A partir do momento em que estão na família de acolhimento os cães-guia têm o direito legal de entrar em transportes e espaços de acesso público. "As pessoas primeiro oferecem resistência, mas depois vêem que o cão se portou bem e até ficam satisfeitas"
Um cego acompanhado por um cão-guia tenta atravessar uma estrada. Só avança quando sentir que é seguro, mas se de repente surgir um carro na via o seu companheiro pára e desrespeita a ordem para andar. A este comportamento chama-se "desobediência inteligente" e é uma das aptidões que os cães-guia ganham durante o treino. "
Se uma ordem é dada e o cão não pode cumpri-la em segurança, ele não obedece.
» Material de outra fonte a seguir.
-- pv_equiv track=rewrite | github.com/elizabethMichel/OCW6.864 | pcfg_dynamic.py | word_categories
-- ===== SOURCE A (Python) =====
-- def word_categories(s: list, t_rules: dict):
--     cat = {}
--     for x in t_rules.items():
--         for value in x[1]:
--             cat[value[0]] = x[0]
--
--     cat_s = []
--     for w in s:
--         category = cat.get(w, "undefined")
--         cat_s.append((w, category))
--     return cat_s
-- ===== SOURCE B (Python) =====
-- def word_categories(s: list, t_rules: dict):
--     # For each word, scan the rules in reverse and take the first matching
--     # category (= last match in insertion order), 'undefined' if none.
--     rules_rev = list(t_rules.items())[::-1]
--
--     def lookup(w):
--         for key, vals in rules_rev:
--             if any(v[0] == w for v in vals):
--                 return key
--         return "undefined"
--
--     return [(w, lookup(w)) for w in s]
-- ===== Notes on version B (the rewrite author's own statement) =====
-- stated objective: alternative
-- what changed: Replaces the build-inverted-dict-then-lookup strategy by a per-word reverse scan of the rules that returns the first (i.e. last-in-order) category whose value list contains the word.
import Mathlib
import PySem

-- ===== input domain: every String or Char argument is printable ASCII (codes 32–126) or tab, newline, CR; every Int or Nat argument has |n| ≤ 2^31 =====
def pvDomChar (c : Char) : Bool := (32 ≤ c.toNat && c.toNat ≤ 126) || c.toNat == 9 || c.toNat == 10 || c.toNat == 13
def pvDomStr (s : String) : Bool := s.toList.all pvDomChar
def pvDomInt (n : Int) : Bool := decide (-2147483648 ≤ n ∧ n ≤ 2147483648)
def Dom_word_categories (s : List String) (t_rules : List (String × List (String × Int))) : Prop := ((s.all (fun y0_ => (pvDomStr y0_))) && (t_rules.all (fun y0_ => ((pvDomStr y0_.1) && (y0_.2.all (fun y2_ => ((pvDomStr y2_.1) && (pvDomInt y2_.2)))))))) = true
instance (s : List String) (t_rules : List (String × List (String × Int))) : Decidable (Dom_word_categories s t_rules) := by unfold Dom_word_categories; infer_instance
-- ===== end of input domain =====

-- B replaces A's inverted-dict build + per-word lookup by a per-word reverse scan of the
-- rules (first match in reverse = A's last-write-wins); same values, alternative algorithm.

-- ===== PORT A =====
def word_categories (s : List String) (t_rules : List (String × List (String × Int))) : List (String × String) :=
  let cat : PySem.Dict String String :=
    t_rules.foldl (fun cat x => x.2.foldl (fun cat value => cat.insert value.1 x.1) cat) PySem.Dict.empty
  s.foldl (fun cat_s w => cat_s ++ [(w, cat.getD w "undefined")]) []

-- ===== PORT B =====
-- first matching category scanning the given (already reversed) rules front to back
def wcLookup (w : String) : List (String × List (String × Int)) → String
  | [] => "undefined"
  | x :: rest => if x.2.any (fun v => v.1 == w) then x.1 else wcLookup w rest

def word_categories_alt (s : List String) (t_rules : List (String × List (String × Int))) : List (String × String) :=
  s.map (fun w => (w, wcLookup w t_rules.reverse))

-- ===== PRECONDITION & SPEC =====
def Spec_word_categories (s : List String) (t_rules : List (String × List (String × Int))) (out : List (String × String)) : Prop := out = word_categories_alt s t_rules
instance (s : List String) (t_rules : List (String × List (String × Int))) (out : List (String × String)) : Decidable (Spec_word_categories s t_rules out) := by unfold Spec_word_categories; infer_instance

-- ===== CLAIM (what is proved, stated in full; the proofs are below) =====
def Claim_equal_word_categories : Prop := ∀ (s : List String) (t_rules : List (String × List (String × Int))), Dom_word_categories s t_rules → Spec_word_categories s t_rules (word_categories s t_rules)

-- ===== LEMMAS AND PROOFS =====

lemma wcLookup_append (w : String) (a b : List (String × List (String × Int))) :
    wcLookup w (a ++ b) =
      if a.any (fun x => x.2.any (fun v => v.1 == w)) then wcLookup w a else wcLookup w b := by
  induction a with
  | nil => simp
  | cons x rest ih =>
    by_cases hx : x.2.any (fun v => v.1 == w) = true
    · simp [wcLookup, hx]
    · simp only [Bool.not_eq_true] at hx
      simp only [List.cons_append, wcLookup, hx, if_false, Bool.false_eq_true, List.any_cons,
        Bool.false_or]
      exact ih

lemma wcLookup_of_no_match (w : String) (a : List (String × List (String × Int)))
    (h : a.any (fun x => x.2.any (fun v => v.1 == w)) = false) :
    wcLookup w a = "undefined" := by
  induction a with
  | nil => rfl
  | cons x rest ih =>
    simp only [List.any_cons, Bool.or_eq_false_iff] at h
    simp [wcLookup, h.1, ih h.2]

lemma inner_getD (k : String) (l : List (String × Int)) (d : PySem.Dict String String) (w : String) :
    (l.foldl (fun c v => c.insert v.1 k) d).getD w "undefined" =
      if l.any (fun v => v.1 == w) then k else d.getD w "undefined" := by
  induction l generalizing d with
  | nil => simp
  | cons v rest ih =>
    simp only [List.foldl_cons, List.any_cons, ih, PySem.Dict.getD_insert]
    by_cases hv : v.1 = w
    · simp [hv]
    · have hb : (v.1 == w) = false := by simp [hv]
      have hne : w ≠ v.1 := fun h => hv h.symm
      simp only [hb, Bool.false_or]
      simp [hne]

lemma outer_getD (rs : List (String × List (String × Int))) (d : PySem.Dict String String) (w : String) :
    (rs.foldl (fun cat x => x.2.foldl (fun c v => c.insert v.1 x.1) cat) d).getD w "undefined" =
      if rs.any (fun x => x.2.any (fun v => v.1 == w)) then wcLookup w rs.reverse
      else d.getD w "undefined" := by
  induction rs generalizing d with
  | nil => simp
  | cons x rest ih =>
    simp only [List.foldl_cons, List.any_cons, List.reverse_cons, ih, inner_getD,
      wcLookup_append, List.any_reverse]
    by_cases hr : rest.any (fun x => x.2.any (fun v => v.1 == w)) = true
    · simp [hr]
    · by_cases hx : x.2.any (fun v => v.1 == w) = true
      · simp [hr, hx, wcLookup]
      · simp [hr, hx]

lemma foldl_append_pairs (f : String → String) (l : List String) (acc : List (String × String)) :
    l.foldl (fun cs w => cs ++ [(w, f w)]) acc = acc ++ l.map (fun w => (w, f w)) := by
  induction l generalizing acc with
  | nil => simp
  | cons w rest ih => simp [ih]

-- ===== VERDICT (by name: the statement is the Claim_ definition above) =====
theorem word_categories_spec : Claim_equal_word_categories := by
  intro s t_rules _
  unfold Spec_word_categories word_categories word_categories_alt
  rw [foldl_append_pairs]
  simp only [List.nil_append]
  apply List.map_congr_left
  intro w _
  rw [outer_getD]
  by_cases h : t_rules.any (fun x => x.2.any (fun v => v.1 == w)) = true
  · simp [h]
  · rw [if_neg h, wcLookup_of_no_match w _ (by simpa [List.any_reverse] using h)]
    simp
Aí o utilizador tem de tentar perceber o que é que está a acontecer: se é um carro ou um buraco inesperado no passeio onde costumam passar todos os dias", explica Ana Filipa, directora da única escola de treino de cães-guia em Portugal, situada em Mortágua, Viseu.
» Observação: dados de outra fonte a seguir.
-- pv_equiv track=rewrite | github.com/zskulcsar/code-duplication-scanner | src/obfuscation/mapper.py | _next_symbol_name
-- ===== SOURCE A (Python) =====
-- def _next_symbol_name(blocked_names: set[str], generated_names: set[str]) -> str:
--     """Generate the next deterministic obfuscated symbol.
--
--     Args:
--         blocked_names: Names that cannot be used.
--         generated_names: Already generated obfuscated names.
--
--     Returns:
--         Next available obfuscated name.
--     """
--     counter = 0
--     while True:
--         candidate = _alphabetic_name(counter)
--         counter += 1
--         if candidate in blocked_names:
--             continue
--         if candidate in generated_names:
--             continue
--         return candidate
--
-- def _alphabetic_name(counter: int) -> str:
--     """Generate deterministic alphabetic identifier from integer counter.
--
--     Args:
--         counter: Zero-based integer index.
--
--     Returns:
--         Alphabetic identifier in base-26 lowercase.
--     """
--     alphabet = "abcdefghijklmnopqrstuvwxyz"
--     index = counter
--     chars: list[str] = []
--     while True:
--         chars.append(alphabet[index % 26])
--         index = index // 26 - 1
--         if index < 0:
--             break
--     return "".join(reversed(chars))
-- ===== SOURCE B (Python) =====
-- def _next_symbol_name(blocked_names: set[str], generated_names: set[str]) -> str:
--     """Generate the next deterministic obfuscated symbol.
--
--     Enumerates candidate names directly, level by level (all length-1 names in
--     lexicographic order, then all length-2 names, ...), which is exactly the
--     sequence a, b, ..., z, aa, ab, ... that bijective base-26 counting yields,
--     and returns the first candidate not blocked and not already generated.
--     """
--     alphabet = "abcdefghijklmnopqrstuvwxyz"
--     prefixes = [""]
--     while True:
--         prefixes = [p + ch for p in prefixes for ch in alphabet]
--         for candidate in prefixes:
--             if candidate in blocked_names:
--                 continue
--             if candidate in generated_names:
--                 continue
--             return candidate
-- ===== Notes on version B (the rewrite author's own statement) =====
-- stated objective: idiomatic
-- what changed: Replaces the integer counter plus bijective base-26 digit conversion with direct level-by-level lexicographic enumeration of candidate names (build all names of length 1, then 2, ...), returning the first one not blocked or generated; no counter arithmetic or digit/reverse juggling remains.
import Mathlib
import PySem

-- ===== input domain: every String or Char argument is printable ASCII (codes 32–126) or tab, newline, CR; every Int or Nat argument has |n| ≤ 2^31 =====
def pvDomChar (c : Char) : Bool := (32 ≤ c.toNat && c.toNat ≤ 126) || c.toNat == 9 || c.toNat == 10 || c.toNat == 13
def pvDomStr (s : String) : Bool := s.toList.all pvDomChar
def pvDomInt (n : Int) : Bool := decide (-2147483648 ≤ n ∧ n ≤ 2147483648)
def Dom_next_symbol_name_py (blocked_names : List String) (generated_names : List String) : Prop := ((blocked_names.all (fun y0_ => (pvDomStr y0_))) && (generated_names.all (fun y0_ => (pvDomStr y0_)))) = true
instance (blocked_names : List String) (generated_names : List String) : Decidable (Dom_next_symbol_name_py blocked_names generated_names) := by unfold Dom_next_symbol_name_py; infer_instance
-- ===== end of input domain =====

-- B replaces the counter + bijective-base-26 digit conversion with direct level-by-level
-- lexicographic enumeration of candidate names (idiomatic; same candidate sequence, proved below).

-- ===== PORT A =====
def pvAlphabet : List Char := ['a','b','c','d','e','f','g','h','i','j','k','l','m','n','o','p','q','r','s','t','u','v','w','x','y','z']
Nos últimos sete anos, a escola entregou 49 animais a pessoas cegas, alguns dos quais vão substituir outros que entretanto morreram. A lista de espera é longa: há uma média de 60 pessoas inscritas e por ano só são entregues 12 cães, se todo o processo correr bem.
Em dois anos de formação estes cães aprendem a orientar o cego nas ruas, a evitar que choque com qualquer tipo de obstáculos e a afastá-lo do perigo de quedas.
São capazes de procurar uma passadeira (mediante a instrução "busca linhas"), um multibanco ("busca caixa") ou uma porta de saída ("busca porta") de um edifício, num total de 28 ordens que aprendem durante o treino.
Quando o dia-a-dia da dupla se torna numa rotina, já quase não são precisas palavras para que a função de guia seja desempenhada com rigor.
Temperamento e físico
As orientações dos cães-guia ao utilizador são dadas através do arnês, um instrumento metálico em forma de U invertido, preso com um colete ao corpo do cão. Ao cego basta interpretar os sinais transmitidos pelo arnês. É esta peça que permite perceber, por exemplo, quando se está perante umas escadas, através do grau de inclinação.
Os benefícios do trabalho do cão-guia não são apenas as conquistas em autonomia de vida, mas também a socialização que o animal permite. "Costumo dizer que é um lubrificante social", sublinha Ana Filipa.
Desde que nasce até atingir um ano de idade, o cão vive numa família de acolhimento, onde aprende as regras básicas de educação. É acompanhado pelos educadores da escola, que avaliam se tem o temperamento e as capacidades físicas necessárias para vir a ser um guia. Se mostrar sinais de agressividade, por exemplo, é excluído.
Se for aprovado, é sujeito a outro ano de treino, sempre em contexto real. De manhã, todos os cães em formação são levados pelos educadores para cidades próximas da escola, como Coimbra ou Viseu, onde são exercitados todo o dia. Ao final da tarde regressam a Mortágua.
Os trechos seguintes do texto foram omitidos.